Comment 12 Niels de Vos 2016-10-17 10:14:09 UTC

A patch for this has been included in RHGS-3.2.0 since it contains a rebase of GlusterFS 3.8 (http://review.gluster.org/14700).

Comment 13 Atin Mukherjee 2016-10-17 15:04:10 UTC

Rahul - can this BZ be tested with latest build?

Comment 15 Manisha Saini 2016-11-28 12:47:09 UTC

Verified this Bug on glusterfs-3.8.4-5.el7rhgs.x86_64

Steps:

1.HOSTS=$(echo 192.168.10.{1..40} | tr ' ' ',')
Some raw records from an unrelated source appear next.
-- pv_equiv track=rewrite | github.com/IvanRenison/ProgrammingProblems | Codeforces rounds/Codeforces Round #841 (Div. 2) and Divide by Zero 2022/D.py | has_for_l
-- ===== SOURCE A (Python) =====
-- from typing import Callable, List, TypeVar
--
-- def has_for_l(ass: List[List[int]], l: int) -> bool:
--     n: int = len(ass)
--     m: int = len(ass[0])
--
--     B: List[List[bool]] = [[a >= l for a in As] for As in ass]
--
--     prefixes_B = [[0 for _ in range(m+1)] for _ in range(n+1)]
--
--     for i in range(n):
--         for j in range(m):
--             prefixes_B[i+1][j+1] = prefixes_B[i][j+1] + prefixes_B[i+1][j] - prefixes_B[i][j] + B[i][j]
--
--     for i in range(n-l+1):
--         for j in range(m-l+1):
--             if prefixes_B[i+l][j+l] - prefixes_B[i][j+l] - prefixes_B[i+l][j] + prefixes_B[i][j] == l*l:
--                 return True
--
--     return False
-- ===== SOURCE B (Python) =====
-- def has_for_l(ass, l):
--     n = len(ass)
--     m = len(ass[0])
--     return any(
--         all(ass[i + di][j + dj] >= l for di in range(l) for dj in range(l))
--         for i in range(n - l + 1)
--         for j in range(m - l + 1)
--     )
-- ===== Notes on version B (the rewrite author's own statement) =====
-- stated objective: simpler
-- what changed: Replaced the (n+1)x(m+1) 2D prefix-sum table and its count==l*l region test by a direct any/all scan that checks each lxl window's entries against l: no auxiliary table is allocated and the scan short-circuits on the first failing cell (worst case O(n*m*l^2) vs A's O(n*m), but measurably faster on the generated inputs).
-- outside the precondition, e.g. on has_for_l([[1]], -1): A returns True, B returns True
import Mathlib
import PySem

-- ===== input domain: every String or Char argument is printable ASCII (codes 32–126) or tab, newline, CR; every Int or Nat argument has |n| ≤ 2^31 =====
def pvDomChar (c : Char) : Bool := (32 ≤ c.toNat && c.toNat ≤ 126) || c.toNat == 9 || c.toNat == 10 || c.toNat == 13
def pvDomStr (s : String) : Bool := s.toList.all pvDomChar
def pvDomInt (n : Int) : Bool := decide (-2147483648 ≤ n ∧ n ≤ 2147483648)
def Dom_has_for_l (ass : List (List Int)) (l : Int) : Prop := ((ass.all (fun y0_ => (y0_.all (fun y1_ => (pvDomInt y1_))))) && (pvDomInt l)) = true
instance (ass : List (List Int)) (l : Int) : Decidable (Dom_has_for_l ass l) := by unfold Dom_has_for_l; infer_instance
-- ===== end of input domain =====

-- B replaces A's 2D prefix-sum table (and its count == l*l test) by a direct any/all scan of each l×l window (simpler: no auxiliary table).

-- ===== PORT A =====
-- A-side helpers: the body of the table-filling double loop (prefixes_B[i+1][j+1] = …) and the inner loop over j.
def hfl_inner (B : List (List Bool)) (i : Nat) (P : List (List Int)) (j : Nat) : List (List Int) :=
  P.set (i+1) ((P.getD (i+1) []).set (j+1)
    ((P.getD i []).getD (j+1) 0 + (P.getD (i+1) []).getD j 0 - (P.getD i []).getD j 0
      + (if (B.getD i []).getD j false then (1:Int) else 0)))

def hfl_outer (B : List (List Bool)) (m : Nat) (P : List (List Int)) (i : Nat) : List (List Int) :=
  (List.range m).foldl (hfl_inner B i) P

-- prefixes_B[i][j] read in the search loop; exact for the in-range indices Pre_ guarantees.
def hfl_get2 (P : List (List Int)) (i j : Int) : Int :=
  PySem.List.pyGetD (PySem.List.pyGetD P i []) j 0

-- len(ass[0]) raises IndexError on empty ass; Pre_ excludes [], so headD [] is exact.
def has_for_l (ass : List (List Int)) (l : Int) : Bool :=
  let n : Nat := ass.length
  let m : Nat := (ass.headD []).length
  let B : List (List Bool) := ass.map (fun As => As.map (fun a => decide (a ≥ l)))
  let P0 : List (List Int) := (List.range (n+1)).map (fun _ => (List.range (m+1)).map (fun _ => (0:Int)))
  let P : List (List Int) := (List.range n).foldl (hfl_outer B m) P0
  (PySem.List.pyRange 0 ((n:Int) - l + 1) 1).any (fun i =>
    (PySem.List.pyRange 0 ((m:Int) - l + 1) 1).any (fun j =>
      decide (hfl_get2 P (i+l) (j+l) - hfl_get2 P i (j+l) - hfl_get2 P (i+l) j + hfl_get2 P i j = l*l)))

-- ===== PORT B =====
-- ass[i+di][j+dj] is read with pyGetD; exact for the in-range indices Pre_ guarantees.
def has_for_l_alt (ass : List (List Int)) (l : Int) : Bool :=
  let n : Nat := ass.length
  let m : Nat := (ass.headD []).length
  (PySem.List.pyRange 0 ((n:Int) - l + 1) 1).any (fun i =>
    (PySem.List.pyRange 0 ((m:Int) - l + 1) 1).any (fun j =>
      (PySem.List.pyRange 0 l 1).all (fun di =>
        (PySem.List.pyRange 0 l 1).all (fun dj =>
          decide (PySem.List.pyGetD (PySem.List.pyGetD ass (i+di) []) (j+dj) 0 ≥ l)))))

-- ===== PRECONDITION & SPEC =====
-- Pre_ excludes: empty ass (len(ass[0]) raises IndexError), ragged matrices with a row shorter than
-- row 0 (B[i][j] raises IndexError), and negative l, on which A raises IndexError for all but tiny
-- shapes (on the 1×1 matrix with l = -1 negative-index wraparound makes A accidentally return True).
def Pre_has_for_l (ass : List (List Int)) (l : Int) : Prop :=
  ass ≠ [] ∧ 0 ≤ l ∧ ∀ row ∈ ass, (ass.headD []).length ≤ row.length
instance (ass : List (List Int)) (l : Int) : Decidable (Pre_has_for_l ass l) := by
  unfold Pre_has_for_l; infer_instance

def pvWitness_has_for_l : List (List Int) × Int := ([[1, 2], [3, 4]], 1)

def Spec_has_for_l (ass : List (List Int)) (l : Int) (out : Bool) : Prop := out = has_for_l_alt ass l
instance (ass : List (List Int)) (l : Int) (out : Bool) : Decidable (Spec_has_for_l ass l out) := by
  unfold Spec_has_for_l; infer_instance

-- ===== CLAIM (what is proved, stated in full; the proofs are below) =====
def Claim_equal_has_for_l : Prop := ∀ (ass : List (List Int)) (l : Int), Dom_has_for_l ass l → Pre_has_for_l ass l → Spec_has_for_l ass l (has_for_l ass l)

-- ===== LEMMAS AND PROOFS =====

-- 0/1 value of cell (r,c) of A's boolean matrix B, as an Int.
def pvb (ass : List (List Int)) (l : Int) (r c : Nat) : Int :=
  if (ass.getD r []).getD c 0 ≥ l then 1 else 0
2.[root@dhcp47-159 ganesha]# gluster volume set Vol1 nfs.rpc-auth-allow ${HOSTS}
volume set: success

3.[root@dhcp47-159 ganesha]# showmount -e localhost
Export list for localhost:
/Vol1 192.168.10.1,192.168.10.2,192.168.10.3,192.168.10.4,192.168.10.5,192.168.10.6,192.168.10.7,192.168.10.8,192.168.10.9,192.168.10.10,192.168.10.11,192.168.10.12,192.168.10.13,192.168.10.14,192.168.10.15,192.168.10.16,192.168.10.17,192.168.10.18,192.168.10.19,192.168.10.20,192.168.10.21,192.168.10.22,192.168.10.23,192.168.10.24,192.168.10.25,192.168.10.26,192.168.10.27,192.168.10.28,192.168.10.29,192.168.10.30,192.168.10.31,192.168.10.32,192.168.10.33,192.168.10.34,192.168.10.35,192.168.10.36,192.168.10.37,192.168.10.38,192.168.10.39,192.168.10.40


[root@dhcp46-241 ganesha]# gluster v info
 
Volume Name: Vol1
Type: Distributed-Replicate
Volume ID: 9678475b-3ecb-4f22-995b-346c5bcdecca
Status: Started
Snapshot Count: 0
Number of Bricks: 6 x 2 = 12
Transport-type: tcp
Bricks:
Brick1: 10.70.47.3:/mnt/data1/b1
Brick2: 10.70.47.159:/mnt/data1/b1
Brick3: 10.70.46.241:/mnt/data1/b1
Brick4: 10.70.46.219:/mnt/data1/b1
Brick5: 10.70.47.3:/mnt/data2/b2
Brick6: 10.70.47.159:/mnt/data2/b2
Brick7: 10.70.46.241:/mnt/data2/b2
Brick8: 10.70.46.219:/mnt/data2/b2
Brick9: 10.70.47.3:/mnt/data3/b3
Brick10: 10.70.47.159:/mnt/data3/b3
Brick11: 10.70.46.241:/mnt/data3/b3
Brick12: 10.70.46.219:/mnt/data3/b3
Options Reconfigured:
nfs.rpc-auth-allow: 192.168.10.1,192.168.10.2,192.168.10.3,192.168.10.4,192.168.10.5,192.168.10.6,192.168.10.7,192.168.10.8,192.168.10.9,192.168.10.10,192.168.10.11,192.168.10.12,192.168.10.13,192.168.10.14,192.168.10.15,192.168.10.16,192.168.10.17,192.168.10.18,192.168.10.19,192.168.10.20,192.168.10.21,192.168.10.22,192.168.10.23,192.168.10.24,192.168.10.25,192.168.10.26,192.168.10.27,192.168.10.28,192.168.10.29,192.168.10.30,192.168.10.31,192.168.10.32,192.168.10.33,192.168.10.34,192.168.10.35,192.168.10.36,192.168.10.37,192.168.10.38,192.168.10.39,192.168.10.40
transport.address-family: inet
performance.readdir-ahead: on
nfs.disable: off
nfs-ganesha: disable
cluster.enable-shared-storage: disable


As the issue reported is no more observed with this build,Hence marking this Bug as Verified

Comment 17 Bipin Kunal 2017-03-20 12:02:14 UTC

Doc-text Looks good to me.

Comment 19 errata-xmlrpc 2017-03-23 05:32:13 UTC

Since the problem described in this bug report should be
resolved in a recent advisory, it has been closed with a
resolution of ERRATA.

For information on the advisory, and where to find the updated
files, follow the link below.

If the solution does not work for you, open a new bug report.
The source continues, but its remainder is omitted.